Benoît Gallot's "The Secret Life of the Cemetery" is a homage to Père Lachaise: NPR

The Secret Life of the Cemetery It is the famous Paris cemetery of Père Lachaise. This slim scroll by passionate director Benoît Gallot since 2018 is full of eccentric facts, like the 110-acre cemetery is packed with burial sites.

Père Lachaise also woke up in the "Tombstone Tour". About 10,000 tourists seek graves of about 4,500 famous figures in this "Who Is Who" every day. Jim Morrison's, the cemetery of what Gallot calls "a five-star hotel" is Jim Morrison's, the host of the door, where he was buried after he died at the age of 27 in 1971. Other popular graves include singer Edith Piaf, composer Fredéric Chopin, writer Marcel Proust Proust and novelist and dramatist Honorer Honore Balzac. The cemetery of author Oscar Wilde is a big attraction, partly because the funeral statue of cast-cut Sphinx adorns his grave. Gallot wrote that the stone testicles of the Sphinx sparked public protests about a decade after the sculpture's death. There was a rumor that they were deleted by two shocked British women. Gallot denies another myth that they have been used since the continuous protectors were used as paperweights.

Given the large crowds, safety is a constant problem. Morrison's grave became such an inappropriate, "ruthless carnival" pilgrimage site that in 2004, protective fences had to be erected around it. In the latest unpleasant trend, visitors stick gum to nearby trees and now wrap it with protective bamboo.

Gallot reason It is a working cemetery, a place for bereavement.

Of Père-Lachaise's 3,000 new crew members each year, the cemetery's crematorium has been cremated by nearly 2,000. Still in the niche purchased in Columbia, or scattered in the commemorative green of the cemetery. The rest are rare plots of land that are open in family graves or due to expired "concessions", which refers to a term purchased for a specific length of time under the system compiled by Napoleon I in 1804. These concessions replaced ordinary graves, and throughout Paris, in the cemetery, the bodies piled up unparalleled. In one of his better translations, Gallott describes the massively stacked graves as “Macabre Mille-Feuilles.”

The cemetery of the East, as Père Lachaise was originally called the new man of Napoleon when it opened in 1804. It was designed by architect Alex and Re-Théodore Brongniart in the ruins of the Jesuits and the home of Louis XIV's repentant Francois d'Aix de la Chaize. Brongniart strives to preserve the natural landscape of Charonne Hillside, and his naturalist design ushers in a wave of rural cemeteries.
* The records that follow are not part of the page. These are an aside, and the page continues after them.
-- Pre_ excludes inputs where two distinct matching filters appear in filtros in the opposite order
-- to their first matching lines in the payload: there both return the same key→value mapping but
-- A's dict key-insertion order (line-discovery order) and B's (filtros order) differ — Python's
-- dict == ignores that order, the association-list representation does not.
def Pre_extraer_campos_sip (payload : String) (filtros : List String) : Prop :=
  List.Pairwise (fun f g =>
    f = g ∨ pvMatchIdx (PySem.Str.splitlines payload) f = (PySem.Str.splitlines payload).length
          ∨ pvMatchIdx (PySem.Str.splitlines payload) g = (PySem.Str.splitlines payload).length
          ∨ pvMatchIdx (PySem.Str.splitlines payload) f ≤ pvMatchIdx (PySem.Str.splitlines payload) g)
    filtros
instance (payload : String) (filtros : List String) : Decidable (Pre_extraer_campos_sip payload filtros) := by
  unfold Pre_extraer_campos_sip; infer_instance

def pvWitness_extraer_campos_sip : String × List String := ("INVITE sip:x\nVia: 1\nvia: 2", ["invite", "via"])

def Spec_extraer_campos_sip (payload : String) (filtros : List String) (out : List (String × String)) : Prop := out = extraer_campos_sip_alt payload filtros
instance (payload : String) (filtros : List String) (out : List (String × String)) : Decidable (Spec_extraer_campos_sip payload filtros out) := by unfold Spec_extraer_campos_sip; infer_instance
Finally known as pèrelachaise, it expanded five times, the most recent in 1850. Its 110 acres of land now accommodates about 1.3 million bodies and 4,000 trees.

I picked up what this insider thinks of pèrelachaise Hope it will be like Patrick Blaley's 2023 memoir All the beauty in the world, one View of the glorious behind-the-scenes guards commemorating the Metropolitan Museum of Art. but Gallot faithfully translated French prose and stale observations from Arielle Aaronson of the French, better at capturing the institution’s nuts and bolts better than its soaring spirit.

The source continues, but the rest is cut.